Encore plus que dans l’érotomanie, c’est peut-être dans ce que Marcel Czermak a appelé « psychose unienne » que l’on retrouve un des abords spécifiques, il me semble, de l’amour dans les psychoses.
Je ne vais pas expliciter cette question. Je vous renvoie essentiellement à l’article « Un lien conjugal réussi »[10] et au cas déplié à cette occasion, celui de Madame Utile, cette femme qui disait de sa relation à son mari qu’elle l’avait choisi dès son enfance : « C’est un amour réel, complet, parce qu’on a grandi ensemble. Il fait partie de ma vie (…) j’étais pas pressée de me marier, j’attendais mon mari. Quand j’étais à l’école, je m’exerçais à ma signature à son nom ».
Si bien souvent l’érotomanie peut se stabiliser dans l’espoir un jour de faire Un avec celui ou celle qui a déclaré sa flamme, dans la psychose unienne faire Un n’est pas une promesse. L’unification se réalise.
Il s’agit dans ce type de tableau de trouver abri exclusif dans l’Autre. De faire Un dans l’Autre.
Le cas princeps de psychose unienne proposé par Marcel Czermak concernait la situation d’une femme.
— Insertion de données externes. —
-- pv_equiv track=rewrite | github.com/showell/angry-gopher | games/lynrummy/python/beginner.py | almost_neighbors
-- ===== SOURCE A (Python) =====
-- RED = {1, 3}             # Diamonds, Hearts
--
-- def _succ(v):
--     return 1 if v == 13 else v + 1
--
-- def _color(s):
--     return "red" if s in RED else "black"
--
-- def almost_neighbors(c):
--     """Shapes 2 values away in a plausible run — same color as
--     `c`, since a run alternates colors and positions 2 apart
--     share a color. For 6C (black): {4C, 4S, 8C, 8S}."""
--     v, s, _ = c
--     c_color = _color(s)
--     def step_back(n, k):
--         for _ in range(k):
--             n = 13 if n == 1 else n - 1
--         return n
--     def step_fwd(n, k):
--         for _ in range(k):
--             n = _succ(n)
--         return n
--     pred2 = step_back(v, 2)
--     succ2 = step_fwd(v, 2)
--     out = set()
--     for ss in range(4):
--         if _color(ss) == c_color:
--             out.add((pred2, ss))
--             out.add((succ2, ss))
--     return out
-- ===== SOURCE B (Python) =====
-- def almost_neighbors(c):
--     v, s, _ = c
--     pred2 = 12 if v == 1 else 13 if v == 2 else v - 2
--     succ2 = 1 if v == 12 else 2 if v == 13 else v + 2
--     suits = (1, 3) if s in (1, 3) else (0, 2)
--     return {(n, ss) for ss in suits for n in (pred2, succ2)}
-- ===== Notes on version B (the rewrite author's own statement) =====
-- stated objective: simpler
-- what changed: Replaces the per-step wrap-around loops and the colour-filtered scan over all four suits by closed-form pred2/succ2 expressions and a direct choice of the two same-colour suits, built as a set comprehension with no loops or helpers.
import Mathlib
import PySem

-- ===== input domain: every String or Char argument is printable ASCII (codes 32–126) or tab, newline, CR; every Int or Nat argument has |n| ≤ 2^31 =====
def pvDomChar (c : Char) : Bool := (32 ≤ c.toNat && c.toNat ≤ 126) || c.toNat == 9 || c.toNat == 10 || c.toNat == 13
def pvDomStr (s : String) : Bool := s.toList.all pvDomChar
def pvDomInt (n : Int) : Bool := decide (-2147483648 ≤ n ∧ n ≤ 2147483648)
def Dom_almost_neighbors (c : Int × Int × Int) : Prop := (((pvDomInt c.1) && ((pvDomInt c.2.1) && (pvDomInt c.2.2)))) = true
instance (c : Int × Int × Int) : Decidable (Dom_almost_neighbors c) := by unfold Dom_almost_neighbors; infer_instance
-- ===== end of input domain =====

-- B replaces the per-step wrap loops and the colour-filtered scan over all four
-- suits by closed-form pred2/succ2 expressions and a direct choice of the two
-- same-colour suits (objective: simpler).

-- ===== PORT A =====
def pySucc (v : Int) : Int := if v = 13 then 1 else v + 1

def pyColor (s : Int) : String := if s = 1 ∨ s = 3 then "red" else "black"

def stepBack (n : Int) : Nat → Int
  | 0 => n
  | k + 1 => stepBack (if n = 1 then 13 else n - 1) k

def stepFwd (n : Int) : Nat → Int
  | 0 => n
  | k + 1 => stepFwd (pySucc n) k

def almost_neighbors (c : Int × Int × Int) : List (Int × Int) :=
  let v := c.1
  let s := c.2.1
  let cColor := pyColor s
  let pred2 := stepBack v 2
  let succ2 := stepFwd v 2
  (PySem.List.pyRange 0 4 1).foldl
    (fun out ss =>
      if pyColor ss = cColor then
        PySem.Set.add (PySem.Set.add out (pred2, ss)) (succ2, ss)
      else out)
    PySem.Set.empty

-- ===== PORT B =====
def predTwo (v : Int) : Int := if v = 1 then 12 else if v = 2 then 13 else v - 2

def succTwo (v : Int) : Int := if v = 12 then 1 else if v = 13 then 2 else v + 2

def almost_neighbors_alt (c : Int × Int × Int) : List (Int × Int) :=
  let v := c.1
  let s := c.2.1
  let suits : List Int := if s = 1 ∨ s = 3 then [1, 3] else [0, 2]
  -- set comprehension {(n, ss) for ss in suits for n in (pred2, succ2)}
  suits.foldl
    (fun acc ss => PySem.Set.add (PySem.Set.add acc (predTwo v, ss)) (succTwo v, ss))
    PySem.Set.empty

-- ===== PRECONDITION & SPEC =====
def Spec_almost_neighbors (c : Int × Int × Int) (out : List (Int × Int)) : Prop := out = almost_neighbors_alt c
instance (c : Int × Int × Int) (out : List (Int × Int)) : Decidable (Spec_almost_neighbors c out) := by unfold Spec_almost_neighbors; infer_instance

-- ===== CLAIM (what is proved, stated in full; the proofs are below) =====
def Claim_equal_almost_neighbors : Prop := ∀ (c : Int × Int × Int), Dom_almost_neighbors c → Spec_almost_neighbors c (almost_neighbors c)

-- ===== LEMMAS AND PROOFS =====
theorem stepBack_two (v : Int) : stepBack v 2 = predTwo v := by
  simp only [stepBack, predTwo]
  split_ifs <;> omega

theorem stepFwd_two (v : Int) : stepFwd v 2 = succTwo v := by
  simp only [stepFwd, pySucc, succTwo]
  split_ifs <;> omega

-- ===== VERDICT (by name: the statement is the Claim_ definition above) =====
theorem almost_neighbors_spec : Claim_equal_almost_neighbors := by
  intro c _
  obtain ⟨v, s, t⟩ := c
  show almost_neighbors (v, s, t) = almost_neighbors_alt (v, s, t)
  simp only [almost_neighbors, almost_neighbors_alt, stepBack_two, stepFwd_two]
  by_cases h : s = 1 ∨ s = 3
  · simp [pyColor, h, PySem.List.pyRange_one, List.range_succ, PySem.Set.add,
      PySem.Set.contains, PySem.Set.empty]
  · simp [pyColor, h, PySem.List.pyRange_one, List.range_succ, PySem.Set.add,
      PySem.Set.contains, PySem.Set.empty]
-- ===== VERDICT (by name: the statement is the Claim_ definition above) =====
theorem partitionDisjoint1_spec : Claim_equal_partitionDisjoint1 := by
  intro A hDom hPre
  unfold Spec_partitionDisjoint1
  obtain ⟨i0, hi0len, hi01, hcond⟩ := hPre
  have hval : ∃ i, pvValid A i := ⟨i0, (pvValid_iff A i0 hi01 hi0len).mpr hcond⟩
  obtain ⟨p, hp, hpmin⟩ : ∃ p, pvValid A p ∧ ∀ q, pvValid A q → p ≤ q :=
    ⟨@Nat.find _ (pvValidDec A) hval, @Nat.find_spec _ (pvValidDec A) hval,
      fun q hq => @Nat.find_min' _ (pvValidDec A) hval q hq⟩
  have h2len : 2 ≤ A.length := by have := hp.1; have := hp.2.1; omega
  have hAne : A ≠ [] := by intro h; rw [h] at h2len; simp at h2len
  -- A's side: the table scan returns the least valid split index p
  have hAside : partitionDisjoint1 A = (p : Int) := by
    show (pvFindLoop
        (pvLmaxLoop A
          (PySem.List.pySetD ((PySem.List.pyRange 0 ((A.length : Int)) 1).map (fun _ => (0 : Int)))
            0 (PySem.List.pyGetD A 0 0))
          (PySem.List.pyRange (((1 : Nat) : Int)) ((A.length : Int)) 1))
        (pvRminLoop A
          (PySem.List.pySetD ((PySem.List.pyRange 0 ((A.length : Int)) 1).map (fun _ => (0 : Int)))
            (-1) (PySem.List.pyGetD A (-1) 0))
          (PySem.List.pyRange ((A.length : Int) - 2) (-1) (-1)))
        (PySem.List.pyRange (((1 : Nat) : Int)) ((A.length : Int)) 1)).getD 0 = (p : Int)
    have hl0len : ((PySem.List.pyRange 0 (A.length : Int) 1).map (fun _ => (0 : Int))).length
        = A.length := by
      simp [PySem.List.length_pyRange_one]
    have hlm1 : PySem.List.pySetD
        ((PySem.List.pyRange 0 (A.length : Int) 1).map (fun _ => (0 : Int))) 0
        (PySem.List.pyGetD A 0 0)
        = ((PySem.List.pyRange 0 (A.length : Int) 1).map (fun _ => (0 : Int))).set 0
            (A.getD 0 0) := by
      rw [PySem.List.pyGetD_zero, PySem.List.pySetD_of_nonneg _ _ (by norm_num)]
      rfl
    have hrm1 : PySem.List.pySetD
        ((PySem.List.pyRange 0 (A.length : Int) 1).map (fun _ => (0 : Int))) (-1)
        (PySem.List.pyGetD A (-1) 0)
        = ((PySem.List.pyRange 0 (A.length : Int) 1).map (fun _ => (0 : Int))).set
            (A.length - 1) (A.getD (A.length - 1) 0) := by
      rw [PySem.List.pyGetD_neg_one A 0 hAne, List.getLast_eq_getElem,
        pvSetD_neg_one _ _ (by
          intro h
          rw [h] at hl0len
          simp at hl0len
          omega),
        hl0len, List.getD_eq_getElem A 0 (by omega)]
    rw [hlm1, hrm1]
    have hlmtab := pvLmaxLoop_spec A (A.length - 1) 1
      (((PySem.List.pyRange 0 (A.length : Int) 1).map (fun _ => (0 : Int))).set 0 (A.getD 0 0))
      (le_refl 1) (by omega) (by omega) (by simp)
      (by
        intro j hj
        have : j = 0 := by omega
        subst this
        rw [pvGetD_set_self _ _ _ (by omega)]
        rfl)
    have hrmtab := pvRminLoop_spec A (A.length - 1) ((A.length : Int) - 2)
      (((PySem.List.pyRange 0 (A.length : Int) 1).map (fun _ => (0 : Int))).set
        (A.length - 1) (A.getD (A.length - 1) 0))
      (by omega) (le_refl _) (by omega) (by simp)
      (by
        intro j hj hjlen
        have : j = A.length - 1 := by omega
        subst this
        rw [pvGetD_set_self _ _ _ (by omega), pvSmin_last A hAne])
    have hfind := pvFindLoop_spec A _ _ hlmtab.2 hrmtab.2 (A.length - 1) 1
      (le_refl 1) (by omega) (by omega) p hp hp.1 (fun q hq _ => hpmin q hq)
    rw [hfind]
    rfl
  -- B's side: the greedy pass returns the same least valid split index p
  have hBside : partitionDisjoint1_alt A = (p : Int) := by
    obtain ⟨a0, rest, rfl⟩ : ∃ a0 rest, A = a0 :: rest := by
      cases A with
      | nil => simp at h2len
      | cons h t => exact ⟨h, t, rfl⟩
    simp only [partitionDisjoint1_alt]
    have halt := pvAltLoop_spec (a0 :: rest) rest 1 a0 a0 1 rfl (le_refl 1) (by simp)
      (by rfl) (le_refl 1) (le_refl 1) (by rfl)
      (fun k hk1 hk2 => by omega) (fun q hq => hq.1) p hp hpmin
    rw [halt]
  rw [hAside, hBside]
-- pv_equiv track=rewrite | github.com/damoyo/DD-Burrows-Wheeler | invBWT.py | rankBwt
-- ===== SOURCE A (Python) =====
-- def rankBwt(bw):
--
--     tples = dict()
--     ranks =	[]
--     for	c in bw:
--         if c not in	tples:
--             tples[c]	= 0
--         ranks.append(tples[c])
--         tples[c]	+= 1
--     return ranks, tples
-- ===== SOURCE B (Python) =====
-- def rankBwt(bw):
--     # Pass 1: index every position of each char, keyed in first-occurrence order.
--     positions = {}
--     for i, c in enumerate(bw):
--         positions.setdefault(c, []).append(i)
--     # Pass 2: grouped assignment of ranks, and per-char totals.
--     ranks = [0] * len(bw)
--     tples = {}
--     for c, ps in positions.items():
--         for r, i in enumerate(ps):
--             ranks[i] = r
--         tples[c] = len(ps)
--     return ranks, tples
-- ===== Notes on version B (the rewrite author's own statement) =====
-- stated objective: alternative
-- what changed: A computes ranks in one pass with a running per-char counter dict; B first builds a char -> list-of-positions index, then assigns ranks group by group by enumerating each position list into a preallocated ranks array and takes tples[c] = len(positions).
import Mathlib
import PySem

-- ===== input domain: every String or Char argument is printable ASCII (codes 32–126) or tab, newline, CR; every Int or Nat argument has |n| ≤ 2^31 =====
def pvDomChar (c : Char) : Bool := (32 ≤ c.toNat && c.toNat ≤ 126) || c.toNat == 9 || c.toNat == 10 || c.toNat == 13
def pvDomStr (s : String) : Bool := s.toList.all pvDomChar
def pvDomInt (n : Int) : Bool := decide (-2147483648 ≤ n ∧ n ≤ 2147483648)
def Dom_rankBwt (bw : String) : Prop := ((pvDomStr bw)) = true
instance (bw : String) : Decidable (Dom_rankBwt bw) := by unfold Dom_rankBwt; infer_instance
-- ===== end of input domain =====

-- B replaces A's single running-counter pass by a position-index pass followed by a grouped
-- rank-assignment pass (objective: alternative decomposition, same exact results).

-- a Python one-character string (dict key) from a char
def pvKey (c : Char) : String := String.ofList [c]

-- ===== PORT A =====
-- the body of A's 'for c in bw' loop: tples/ranks state, setdefault-style init, append, increment
def rankBwtStep (st : PySem.Dict String Int × List Int) (c : Char) :
    PySem.Dict String Int × List Int :=
  let k := pvKey c
  let t0 := if st.1.contains k then st.1 else st.1.insert k 0   -- if c not in tples: tples[c] = 0
  let r := st.2 ++ [t0.getD k 0]                                -- ranks.append(tples[c])
  (t0.insert k (t0.getD k 0 + 1), r)                            -- tples[c] += 1

def rankBwt (bw : String) : List Int × (List (String × Int)) :=
  let st := bw.toList.foldl rankBwtStep (PySem.Dict.empty, [])
  (st.2, st.1.items)

-- ===== PORT B =====
def rankBwt_alt (bw : String) : List Int × (List (String × Int)) :=
  let cs := bw.toList
  -- pass 1: positions.setdefault(c, []).append(i)
  let positions : PySem.Dict String (List Int) :=
    (PySem.List.enumerate cs 0).foldl
      (fun d p => d.modify (pvKey p.2) [] (fun l => l ++ [p.1])) PySem.Dict.empty
  -- pass 2: grouped assignment ranks[i] = r and tples[c] = len(ps)
  let st := positions.items.foldl
      (fun (st : List Int × PySem.Dict String Int) p =>
        ((PySem.List.enumerate p.2 0).foldl (fun r q => PySem.List.pySetD r q.2 q.1) st.1,
         st.2.insert p.1 (p.2.length : Int)))
      (List.replicate cs.length (0 : Int), PySem.Dict.empty)
  (st.1, st.2.items)

-- ===== PRECONDITION & SPEC =====
def Spec_rankBwt (bw : String) (out : List Int × (List (String × Int))) : Prop := out = rankBwt_alt bw
instance (bw : String) (out : List Int × (List (String × Int))) : Decidable (Spec_rankBwt bw out) := by unfold Spec_rankBwt; infer_instance

-- ===== CLAIM (what is proved, stated in full; the proofs are below) =====
def Claim_equal_rankBwt : Prop := ∀ (bw : String), Dom_rankBwt bw → Spec_rankBwt bw (rankBwt bw)

-- ===== LEMMAS AND PROOFS =====

-- the common reference value: ranks[i] = count of cs[i] among cs[0:i]
def specRanks (cs : List Char) : List Int :=
  cs.zipIdx.map (fun p => (((cs.take p.2).count p.1 : Nat) : Int))

lemma pvKey_beq (c d : Char) : (pvKey c == pvKey d) = (c == d) := by
  by_cases h : c = d
  · simp [h]
  · have hne : pvKey c ≠ pvKey d := fun he => h (by simpa [pvKey] using congrArg String.toList he)
    simp [h, hne]

-- ---- A side ----

lemma stepA_eq (d : PySem.Dict String Int) (r : List Int) (c : Char) :
    rankBwtStep (d, r) c
      = (d.insert (pvKey c) (d.getD (pvKey c) 0 + 1), r ++ [d.getD (pvKey c) 0]) := by
  by_cases h : d.contains (pvKey c) = true
  · simp [rankBwtStep, h]
  · have h' : d.contains (pvKey c) = false := by simpa using h
    simp [rankBwtStep, h', PySem.Dict.getD_of_not_contains d 0 h',
      PySem.Dict.getD_insert_self, PySem.Dict.insert_insert_self]

lemma specRanks_append (cs : List Char) (c : Char) :
    specRanks (cs ++ [c]) = specRanks cs ++ [((cs.count c : Nat) : Int)] := by
  unfold specRanks
  rw [List.zipIdx_append, List.map_append]
  congr 1
  · apply List.map_congr_left
    intro p hp
    have hlt : p.2 < cs.length := by
      rcases p with ⟨x, i⟩
      have := List.mem_zipIdx hp
      omega
    rw [List.take_append_of_le_length (le_of_lt hlt)]
  · simp

lemma foldA (cs : List Char) :
    cs.foldl rankBwtStep (PySem.Dict.empty, ([] : List Int))
      = ((cs.map pvKey).foldl (fun d k => d.insert k (d.getD k 0 + 1)) PySem.Dict.empty,
         specRanks cs) := by
  induction cs using List.reverseRecOn with
  | nil => simp [specRanks]
  | append_singleton cs c ih =>
    rw [List.foldl_append, ih, List.map_append, List.foldl_append]
    simp only [List.foldl_cons, List.foldl_nil, List.map_cons, List.map_nil]
    rw [stepA_eq, specRanks_append, PySem.Dict.getD_foldl_insert_add_one]
    have hinj : Function.Injective pvKey := fun a b h => by
      simpa [pvKey] using congrArg String.toList h
    simp [List.count_map_of_injective _ pvKey hinj, PySem.Dict.getD_empty]

lemma rankBwt_eq (bw : String) :
    rankBwt bw = (specRanks bw.toList, (PySem.Dict.counter (bw.toList.map pvKey)).items) := by
  unfold rankBwt
  rw [foldA, PySem.Dict.foldl_insert_getD_add_one_eq_counter]

-- ---- B side ----

-- pass-1 dictionary of B
def posD (cs : List Char) : PySem.Dict String (List Int) :=
  (PySem.List.enumerate cs 0).foldl
    (fun d p => d.modify (pvKey p.2) [] (fun l => l ++ [p.1])) PySem.Dict.empty

lemma posD_getD (cs : List Char) (k : String) :
    (posD cs).getD k []
      = ((PySem.List.enumerate cs 0).filter (fun p => pvKey p.2 == k)).map (·.1) := by
  have h : posD cs = ((PySem.List.enumerate cs 0).map (fun p => (pvKey p.2, p.1))).foldl
      (fun d p => d.modify p.1 [] (fun l => l ++ [p.2])) PySem.Dict.empty := by
    rw [List.foldl_map]; rfl
  rw [h, PySem.Dict.getD_foldl_modify_append]
  simp [List.filter_map, Function.comp_def, List.map_map, PySem.Dict.getD_empty]

lemma posD_keys (cs : List Char) : (posD cs).keys = PySem.Set.ofList (cs.map pvKey) := by
  unfold posD
  have h := PySem.Dict.keys_foldl_modify_key (PySem.List.enumerate cs 0)
    (fun p : Int × Char => pvKey p.2) ([] : List Int) (fun _ p => fun l => l ++ [p.1])
    PySem.Dict.empty
  simp only [PySem.Dict.keys_empty, PySem.Set.update_nil_left] at h
  rw [h]
  congr 1
  rw [show (fun (p : Int × Char) => pvKey p.2) = pvKey ∘ (fun p => p.2) from rfl,
    ← List.map_map, PySem.List.map_snd_enumerate]

lemma posD_nodup (cs : List Char) : (posD cs).keys.Nodup := by
  rw [posD_keys]
  exact PySem.Set.nodup_ofList _

-- enumerate distributes over append
lemma enumerate_append {α : Type} (xs ys : List α) (s : Int) :
    PySem.List.enumerate (xs ++ ys) s
      = PySem.List.enumerate xs s ++ PySem.List.enumerate ys (s + xs.length) := by
  induction xs generalizing s with
  | nil => simp [PySem.List.enumerate_nil]
  | cons x xs ih =>
    simp only [List.cons_append, PySem.List.enumerate_cons, ih, List.length_cons]
    rw [show s + 1 + (xs.length : Int) = s + ((xs.length : Int) + 1) from by ring]
    simp

lemma mem_enumerate_snd {α : Type} {q : Int × α} {xs : List α} {s : Int}
    (h : q ∈ PySem.List.enumerate xs s) : q.2 ∈ xs := by
  have h2 := List.mem_map_of_mem (f := fun x => x.2) h
  rwa [PySem.List.map_snd_enumerate] at h2

lemma mem_enumerate_fst_bounds {α : Type} {q : Int × α} {xs : List α} {s : Int}
    (h : q ∈ PySem.List.enumerate xs s) : s ≤ q.1 ∧ q.1 < s + xs.length := by
  have h2 := List.mem_map_of_mem (f := fun x => x.1) h
  rw [PySem.List.map_fst_enumerate] at h2
  exact PySem.List.mem_pyRange_one.mp h2

lemma mem_enumerate_iff {α : Type} (xs : List α) (s : Int) (q : Int × α) :
    q ∈ PySem.List.enumerate xs s
      ↔ ∃ j : Nat, j < xs.length ∧ q.1 = s + j ∧ xs[j]? = some q.2 := by
  induction xs generalizing s with
  | nil => simp [PySem.List.enumerate_nil]
  | cons x xs ih =>
    simp only [PySem.List.enumerate_cons, List.mem_cons, ih, List.length_cons]
    constructor
    · rintro (rfl | ⟨j, hj, h1, h2⟩)
      · exact ⟨0, by omega, by simp, by simp⟩
      · exact ⟨j + 1, by omega, by push_cast; omega, by simpa using h2⟩
    · rintro ⟨j, hj, h1, h2⟩
      cases j with
      | zero =>
        left
        simp only [List.getElem?_cons_zero, Option.some.injEq] at h2
        rcases q with ⟨a, b⟩
        simp only [Nat.cast_zero, add_zero] at h1
        simp_all
      | succ j =>
        right
        exact ⟨j, by omega, by push_cast at h1 ⊢; omega, by simpa using h2⟩

-- folding scattered writes
def writeFold (ws : List (Int × Int)) (r : List Int) : List Int :=
  ws.foldl (fun r q => PySem.List.pySetD r q.2 q.1) r

lemma writeFold_length (ws : List (Int × Int)) (r : List Int) :
    (writeFold ws r).length = r.length := by
  induction ws generalizing r with
  | nil => rfl
  | cons q ws ih => simp [writeFold, List.foldl_cons] at ih ⊢; rw [ih, PySem.List.length_pySetD]

lemma writeFold_getElem?_of_not_mem (ws : List (Int × Int)) (r : List Int) (t : Nat)
    (hpos : ∀ q ∈ ws, 0 ≤ q.2) (h : ∀ q ∈ ws, q.2 ≠ (t : Int)) :
    (writeFold ws r)[t]? = r[t]? := by
  induction ws generalizing r with
  | nil => rfl
  | cons q ws ih =>
    have h0 : 0 ≤ q.2 := hpos q (by simp)
    have hne : q.2 ≠ (t : Int) := h q (by simp)
    show (writeFold ws (PySem.List.pySetD r q.2 q.1))[t]? = r[t]?
    rw [ih _ (fun p hp => hpos p (List.mem_cons_of_mem _ hp))
          (fun p hp => h p (List.mem_cons_of_mem _ hp))]
    rw [PySem.List.pySetD_of_nonneg _ _ h0]
    exact List.getElem?_set_ne (by omega)

lemma writeFold_getElem?_of_filter (ws : List (Int × Int)) (r : List Int) (t : Nat) (v : Int)
    (hpos : ∀ q ∈ ws, 0 ≤ q.2) (ht : t < r.length)
    (hf : ws.filter (fun q => q.2 == (t : Int)) = [(v, (t : Int))]) :
    (writeFold ws r)[t]? = some v := by
  induction ws generalizing r with
  | nil => simp at hf
  | cons q ws ih =>
    rw [List.filter_cons] at hf
    by_cases hq : q.2 = (t : Int)
    · rw [if_pos (by simpa using hq)] at hf
      have hq1 : q = (v, (t : Int)) := by
        have := List.head_eq_of_cons_eq hf; simpa using this
      have hrest : ws.filter (fun q => q.2 == (t : Int)) = [] := List.tail_eq_of_cons_eq hf
      have hnone : ∀ p ∈ ws, p.2 ≠ (t : Int) := by
        intro p hp hpe
        have := List.filter_eq_nil_iff.mp hrest p hp
        simp [hpe] at this
      show (writeFold ws (PySem.List.pySetD r q.2 q.1))[t]? = some v
      rw [writeFold_getElem?_of_not_mem ws _ t (fun p hp => hpos p (List.mem_cons_of_mem _ hp)) hnone]
      rw [hq1]
      rw [PySem.List.pySetD_of_nonneg _ _ (by positivity)]
      simp [ht]
    · rw [if_neg (by simpa using hq)] at hf
      show (writeFold ws (PySem.List.pySetD r q.2 q.1))[t]? = some v
      have h0 : 0 ≤ q.2 := hpos q (by simp)
      exact ih _ (fun p hp => hpos p (List.mem_cons_of_mem _ hp))
        (by rw [PySem.List.pySetD_of_nonneg _ _ h0, List.length_set]; exact ht) hf

lemma flatMap_single {κ : Type} {x : Int × Int} (l : List κ) (f : κ → List (Int × Int)) (k0 : κ)
    (hnd : l.Nodup) (hk0 : k0 ∈ l) (h0 : f k0 = [x]) (hrest : ∀ k ∈ l, k ≠ k0 → f k = []) :
    l.flatMap f = [x] := by
  induction l with
  | nil => cases hk0
  | cons a l ih =>
    by_cases ha : a = k0
    · subst ha
      have hnil : l.flatMap f = [] := by
        rw [List.flatMap_eq_nil_iff]
        intro k hk
        exact hrest k (List.mem_cons_of_mem _ hk)
          (fun he => (List.nodup_cons.mp hnd).1 (he ▸ hk))
      simp [List.flatMap_cons, h0, hnil]
    · have hk0' : k0 ∈ l := by
        rcases List.mem_cons.mp hk0 with h | h
        · exact absurd h.symm ha
        · exact h
      rw [List.flatMap_cons, hrest a (by simp) ha, List.nil_append]
      exact ih (List.nodup_cons.mp hnd).2 hk0'
        (fun k hk hne => hrest k (List.mem_cons_of_mem _ hk) hne)

lemma filter_flatMap {κ : Type} (l : List κ) (f : κ → List (Int × Int)) (p : Int × Int → Bool) :
    (l.flatMap f).filter p = l.flatMap (fun k => (f k).filter p) := by
  induction l with
  | nil => rfl
  | cons a l ih => simp [List.flatMap_cons, List.filter_append, ih]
Marcel Czermak pensait en effet alors que ces psychoses se rencontraient exclusivement chez les femmes, mais les hommes ne font pourtant pas exception à ce type de tableau clinique.
A ce propos, je vous conseille de relire sous ce prisme l’Hyperion d’Hölderlin dans lequel il s’agit pour Hyperion de faire Un dans l’Autre, mais pas seulement dans l’autre féminin incarné par Diotime[11].
Je pense également à un patient que je rencontre toujours aujourd’hui. Il est veuf depuis 1994. Il avait rencontré sa femme à l’âge de dix-sept ans.
Il dit d’elle : « elle était tout pour moi, la mère, l’épouse, l’amie. Moi, j’étais totalement effacé ».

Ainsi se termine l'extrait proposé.